Of the entries below, return exactly those lines that fall between the one containing "((∃ b c d ys, l = b :: c :: d :: ys ∧" and the one containing "(Or.inr ⟨b, c, d, ys, hl, h⟩)", the two end lines included.
Segment Start: EXCERPTED RECORDS
-- the for-loop with early return: prev : Option Char (None at start), counters asc, desc.
def pvAltLoop : Option Char → Nat → Nat → List Char → Bool
  | _, _, _, [] => false
  | prev, asc, desc, c :: rest =>
    let ad : Nat × Nat :=
      match prev with
      | some p =>
        if pvIsL p && pvIsL c then
          ((if c.toNat = p.toNat + 1 then asc + 1 else 1),
           (if p.toNat = c.toNat + 1 then desc + 1 else 1))
        else (1, 1)
      | none => (1, 1)
    if 4 ≤ ad.1 || 4 ≤ ad.2 then true else pvAltLoop (some c) ad.1 ad.2 rest

def letter_sequence_alt (t : String) : Bool :=
  pvAltLoop none 1 1 (PySem.Str.lower t).toList

-- ===== PRECONDITION & SPEC =====
def Spec_letter_sequence (t : String) (out : Bool) : Prop := out = letter_sequence_alt t
instance (t : String) (out : Bool) : Decidable (Spec_letter_sequence t out) := by unfold Spec_letter_sequence; infer_instance

-- ===== CLAIM (what is proved, stated in full; the proofs are below) =====
def Claim_equal_letter_sequence : Prop := ∀ (t : String), Dom_letter_sequence t → Spec_letter_sequence t (letter_sequence t)

-- ===== LEMMAS AND PROOFS =====

-- one step of an ascending / descending consecutive-letter run
def stepA (p c : Char) : Bool := pvIsL p && pvIsL c && decide (c.toNat = p.toNat + 1)
def stepD (p c : Char) : Bool := pvIsL p && pvIsL c && decide (p.toNat = c.toNat + 1)

-- the common specification: some 4-character window of l is an ascending or descending run
def RunP (l : List Char) : Prop :=
  ∃ i a b c d ys, l.drop i = a :: b :: c :: d :: ys ∧
    ((stepA a b && stepA b c && stepA c d) = true ∨ (stepD a b && stepD b c && stepD c d) = true)

-- f-chain of length n continuing from p into xs
def cont (f : Char → Char → Bool) : Char → List Char → Nat → Bool
  | _, _, 0 => true
  | _, [], _+1 => false
  | p, x :: xs, n+1 => f p x && cont f x xs n

lemma cont_mono (f : Char → Char → Bool) :
    ∀ (n : Nat) (p : Char) (xs : List Char) (m : Nat), cont f p xs n = true → m ≤ n → cont f p xs m = true := by
  intro n
  induction n with
  | zero => intro p xs m h hm; interval_cases m; cases xs <;> simp [cont]
  | succ k ih =>
    intro p xs m h hm
    cases m with
    | zero => cases xs <;> simp [cont]
    | succ m' =>
      cases xs with
      | nil => simp [cont] at h
      | cons x xs' =>
        simp only [cont, Bool.and_eq_true] at h ⊢
        exact ⟨h.1, ih x xs' m' h.2 (by omega)⟩

lemma cont3_iff (f : Char → Char → Bool) (p : Char) (xs : List Char) :
    cont f p xs 3 = true ↔ ∃ b c d ys, xs = b :: c :: d :: ys ∧ (f p b && f b c && f c d) = true := by
  match xs with
  | [] => simp [cont]
  | [b] => simp [cont]
  | [b, c] => simp [cont]
  | b :: c :: d :: ys => simp [cont, Bool.and_assoc]

lemma runP_nil : ¬ RunP [] := by
  rintro ⟨i, a, b, c, d, ys, h, -⟩
  simp at h

lemma runP_cons (x : Char) (l : List Char) :
    RunP (x :: l) ↔
      ((∃ b c d ys, l = b :: c :: d :: ys ∧
        ((stepA x b && stepA b c && stepA c d) = true ∨ (stepD x b && stepD b c && stepD c d) = true))
       ∨ RunP l) := by
  constructor
  · rintro ⟨i, a, b, c, d, ys, h, hs⟩
    cases i with
    | zero =>
      simp only [List.drop_zero] at h
      injection h with h1 h2
      subst h1; subst h2
      exact Or.inl ⟨b, c, d, ys, rfl, hs⟩
    | succ i' =>
      exact Or.inr ⟨i', a, b, c, d, ys, by simpa using h, hs⟩
  · rintro (⟨b, c, d, ys, rfl, hs⟩ | ⟨i, a, b, c, d, ys, h, hs⟩)
    · exact ⟨0, x, b, c, d, ys, rfl, hs⟩
    · exact ⟨i + 1, a, b, c, d, ys, by simpa using h, hs⟩

-- RunP (x :: l) through the chain predicate
lemma runP_cons' (x : Char) (l : List Char) :
    RunP (x :: l) ↔ ((cont stepA x l 3 = true ∨ cont stepD x l 3 = true) ∨ RunP l) := by
  rw [runP_cons, cont3_iff, cont3_iff]
  constructor
  · rintro (⟨b, c, d, ys, hl, h | h⟩ | hr)
    · exact Or.inl (Or.inl ⟨b, c, d, ys, hl, h⟩)
    · exact Or.inl (Or.inr ⟨b, c, d, ys, hl, h⟩)
    · exact Or.inr hr
  · rintro ((⟨b, c, d, ys, hl, h⟩ | ⟨b, c, d, ys, hl, h⟩) | hr)
    · exact Or.inl ⟨b, c, d, ys, hl, Or.inl h⟩
    · exact Or.inl ⟨b, c, d, ys, hl, Or.inr h⟩
    · exact Or.inr hr

-- existential-run bookkeeping for the loop invariant
lemma ex_dead_nil (f : Char → Char → Bool) (p : Char) (k : Nat) :
    ¬ ∃ n, 1 ≤ n ∧ 4 ≤ k + n ∧ cont f p [] n = true := by
  rintro ⟨n, h1, -, hc⟩
  cases n with
  | zero => omega
  | succ m => simp [cont] at hc

lemma ex_dead (f : Char → Char → Bool) (p c : Char) (rs : List Char) (k : Nat)
    (hstep : f p c = false) :
    ¬ ∃ n, 1 ≤ n ∧ 4 ≤ k + n ∧ cont f p (c :: rs) n = true := by
  rintro ⟨n, h1, -, hc⟩
  cases n with
  | zero => omega
  | succ m => simp [cont, hstep] at hc

lemma ex_shift (f : Char → Char → Bool) (p c : Char) (rs : List Char) (k : Nat)
    (hstep : f p c = true) (hk4 : ¬ 4 ≤ k + 1) :
    ((∃ n, 1 ≤ n ∧ 4 ≤ k + n ∧ cont f p (c :: rs) n = true) ↔
     (∃ n, 1 ≤ n ∧ 4 ≤ (k + 1) + n ∧ cont f c rs n = true)) := by
  constructor
  · rintro ⟨n, h1, h4, hc⟩
    cases n with
    | zero => omega
    | succ m =>
      simp only [cont, hstep, Bool.true_and] at hc
      cases m with
      | zero => omega
      | succ m' => exact ⟨m' + 1, by omega, by omega, hc⟩
  · rintro ⟨n, h1, h4, hc⟩
    exact ⟨n + 1, by omega, by omega, by simp [cont, hstep, hc]⟩

lemma ex_one (f : Char → Char → Bool) (x : Char) (rs : List Char) :
    ((∃ n, 1 ≤ n ∧ 4 ≤ 1 + n ∧ cont f x rs n = true) ↔ cont f x rs 3 = true) := by
  constructor
  · rintro ⟨n, h1, h4, hc⟩
    exact cont_mono f n x rs 3 hc (by omega)
  · intro h
    exact ⟨3, by omega, by omega, h⟩

lemma c3_to_ex (f : Char → Char → Bool) (x : Char) (rs : List Char) (k : Nat) (hk : 1 ≤ k)
    (h : cont f x rs 3 = true) : ∃ n, 1 ≤ n ∧ 4 ≤ k + n ∧ cont f x rs n = true :=
  ⟨3, by omega, by omega, h⟩

-- ascending / descending patterns of A, evaluated (all by computation on the literal alphabet)
lemma ascPat_eq : ∀ j ∈ List.range 23,
    PySem.List.slice pvAz (some (j:Int)) (some ((j:Int)+4))
      = [Char.ofNat (97+j), Char.ofNat (98+j), Char.ofNat (99+j), Char.ofNat (100+j)] := by decide

lemma descPat_eq : ∀ j ∈ List.range 22,
    (PySem.List.slice pvAz (some ((j:Int)+1)) (some ((j:Int)+5))).reverse
      = [Char.ofNat (101+j), Char.ofNat (100+j), Char.ofNat (99+j), Char.ofNat (98+j)] := by decide

lemma descPat22_len :
    ((PySem.List.slice pvAz (some ((((22:Nat)):Int)+1)) (some ((((22:Nat)):Int)+5))).reverse).length = 3 := by decide

lemma dcba_eq : (PySem.List.slice pvAz none (some 4)).reverse = ['d','c','b','a'] := by decide

def tripleA : List Char → Bool
  | [a,b,c,d] => stepA a b && stepA b c && stepA c d
  | _ => false
def tripleD : List Char → Bool
  | [a,b,c,d] => stepD a b && stepD b c && stepD c d
  | _ => false

lemma ascPat_good : ∀ j ∈ List.range 23,
    tripleA (PySem.List.slice pvAz (some (j:Int)) (some ((j:Int)+4))) = true := by decide
lemma descPat_good : ∀ j ∈ List.range 22,
    tripleD ((PySem.List.slice pvAz (some ((j:Int)+1)) (some ((j:Int)+5))).reverse) = true := by decide
lemma dcba_good : tripleD ((PySem.List.slice pvAz none (some 4)).reverse) = true := by decide

-- the crux: A's per-window test over all j equals "window is an asc or desc run"
lemma window_iff (a b c d : Char) :
    (∃ j ∈ List.range 23,
      ([a,b,c,d] = PySem.List.slice pvAz (some (j:Int)) (some ((j:Int)+4))
       ∨ [a,b,c,d] = (PySem.List.slice pvAz (some ((j:Int)+1)) (some ((j:Int)+5))).reverse
       ∨ [a,b,c,d] = (PySem.List.slice pvAz none (some 4)).reverse))
    ↔ ((stepA a b && stepA b c && stepA c d) = true ∨ (stepD a b && stepD b c && stepD c d) = true) := by
  constructor
  · rintro ⟨j, hj, h | h | h⟩
    · have hg := ascPat_good j hj
      rw [← h] at hg
      exact Or.inl (by simpa [tripleA] using hg)
    · by_cases h22 : j = 22
      · subst h22
        have := congrArg List.length h
        rw [descPat22_len] at this
        simp at this
      · have hj' : j ∈ List.range 22 := by
          simp only [List.mem_range] at hj ⊢; omega
        have hg := descPat_good j hj'
        rw [← h] at hg
        exact Or.inr (by simpa [tripleD] using hg)
    · have hg := dcba_good
      rw [← h] at hg
      exact Or.inr (by simpa [tripleD] using hg)
  · rintro (h | h)
    · -- ascending run: the pattern at j = a.toNat - 97 matches
      simp only [Bool.and_eq_true, stepA, pvIsL, decide_eq_true_eq] at h
      obtain ⟨⟨⟨⟨⟨ha1, ha2⟩, hb1, hb2⟩, hba⟩, ⟨-, -, hc2⟩, hcb⟩, ⟨-, -, hd2⟩, hdc⟩ := h
      refine ⟨a.toNat - 97, by simp only [List.mem_range]; omega, Or.inl ?_⟩
      rw [ascPat_eq _ (by simp only [List.mem_range]; omega)]
      rw [show 97 + (a.toNat - 97) = a.toNat by omega,
          show 98 + (a.toNat - 97) = b.toNat by omega,
          show 99 + (a.toNat - 97) = c.toNat by omega,
          show 100 + (a.toNat - 97) = d.toNat by omega,
          Char.ofNat_toNat, Char.ofNat_toNat, Char.ofNat_toNat, Char.ofNat_toNat]
    · -- descending run: either the constant "dcba" pattern or the one at j = d.toNat - 98
      simp only [Bool.and_eq_true, stepD, pvIsL, decide_eq_true_eq] at h
      obtain ⟨⟨⟨⟨⟨ha1, ha2⟩, hb1, hb2⟩, hab⟩, ⟨-, -, hc2⟩, hbc⟩, ⟨-, hd1, -⟩, hcd⟩ := h
      by_cases h97 : d.toNat = 97
      · refine ⟨0, by simp, Or.inr (Or.inr ?_)⟩
        rw [dcba_eq, show (['d','c','b','a'] : List Char)
              = [Char.ofNat 100, Char.ofNat 99, Char.ofNat 98, Char.ofNat 97] by decide]
        rw [show (100 : Nat) = a.toNat by omega, show (99 : Nat) = b.toNat by omega,
            show (98 : Nat) = c.toNat by omega, show (97 : Nat) = d.toNat by omega,
            Char.ofNat_toNat, Char.ofNat_toNat, Char.ofNat_toNat, Char.ofNat_toNat]
      · refine ⟨d.toNat - 98, by simp only [List.mem_range]; omega, Or.inr (Or.inl ?_)⟩
        rw [descPat_eq _ (by simp only [List.mem_range]; omega)]
        rw [show 101 + (d.toNat - 98) = a.toNat by omega,
            show 100 + (d.toNat - 98) = b.toNat by omega,
            show 99 + (d.toNat - 98) = c.toNat by omega,
            show 98 + (d.toNat - 98) = d.toNat by omega,
            Char.ofNat_toNat, Char.ofNat_toNat, Char.ofNat_toNat, Char.ofNat_toNat]

lemma exists_four {α : Type} (xs : List α) (h : 4 ≤ xs.length) :
    ∃ a b c d ys, xs = a :: b :: c :: d :: ys := by
  match xs with
  | a :: b :: c :: d :: ys => exact ⟨a, b, c, d, ys, rfl⟩
  | [] | [_] | [_,_] | [_,_,_] => simp at h

lemma slice_four (l : List Char) (i : Nat) (a b c d : Char) (ys : List Char)
    (hd : l.drop i = a :: b :: c :: d :: ys) :
    PySem.List.slice l (some (i:Int)) (some ((i:Int)+4)) = [a, b, c, d] := by
  have h := PySem.List.slice_natCast_add l i 4
  push_cast at h
  rw [h, hd]
  rfl

-- A-side characterisation
lemma A_iff (l : List Char) :
    (((List.range (pvAz.length - 3)).any fun j =>
      (List.range (l.length - 3)).any fun i => pvCondA l j i) = true) ↔ RunP l := by
  rw [show pvAz.length - 3 = 23 from by decide]
  simp only [List.any_eq_true, List.mem_range]
  constructor
  · rintro ⟨j, hj, i, hi, hc⟩
    have h4 : 4 ≤ (l.drop i).length := by rw [List.length_drop]; omega
    obtain ⟨a, b, c, d, ys, hd⟩ := exists_four _ h4
    have hs := slice_four l i a b c d ys hd
    simp only [pvCondA, hs, Bool.or_eq_true, decide_eq_true_eq] at hc
    exact ⟨i, a, b, c, d, ys, hd, (window_iff a b c d).mp ⟨j, by simpa using hj, by tauto⟩⟩
  · rintro ⟨i, a, b, c, d, ys, hd, hrun⟩
    obtain ⟨j, hj, hc⟩ := (window_iff a b c d).mpr hrun
    have hlen : (l.drop i).length = ys.length + 4 := by rw [hd]; rfl
    rw [List.length_drop] at hlen
    refine ⟨j, by simpa using hj, i, by omega, ?_⟩
    simp only [pvCondA, slice_four l i a b c d ys hd, Bool.or_eq_true, decide_eq_true_eq]
    tauto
Segment End: EXCERPTED RECORDS
**OUTPUT FOR THIS TASK:**
      ((∃ b c d ys, l = b :: c :: d :: ys ∧
        ((stepA x b && stepA b c && stepA c d) = true ∨ (stepD x b && stepD b c && stepD c d) = true))
       ∨ RunP l) := by
  constructor
  · rintro ⟨i, a, b, c, d, ys, h, hs⟩
    cases i with
    | zero =>
      simp only [List.drop_zero] at h
      injection h with h1 h2
      subst h1; subst h2
      exact Or.inl ⟨b, c, d, ys, rfl, hs⟩
    | succ i' =>
      exact Or.inr ⟨i', a, b, c, d, ys, by simpa using h, hs⟩
  · rintro (⟨b, c, d, ys, rfl, hs⟩ | ⟨i, a, b, c, d, ys, h, hs⟩)
    · exact ⟨0, x, b, c, d, ys, rfl, hs⟩
    · exact ⟨i + 1, a, b, c, d, ys, by simpa using h, hs⟩

-- RunP (x :: l) through the chain predicate
lemma runP_cons' (x : Char) (l : List Char) :
    RunP (x :: l) ↔ ((cont stepA x l 3 = true ∨ cont stepD x l 3 = true) ∨ RunP l) := by
  rw [runP_cons, cont3_iff, cont3_iff]
  constructor
  · rintro (⟨b, c, d, ys, hl, h | h⟩ | hr)
    · exact Or.inl (Or.inl ⟨b, c, d, ys, hl, h⟩)
    · exact Or.inl (Or.inr ⟨b, c, d, ys, hl, h⟩)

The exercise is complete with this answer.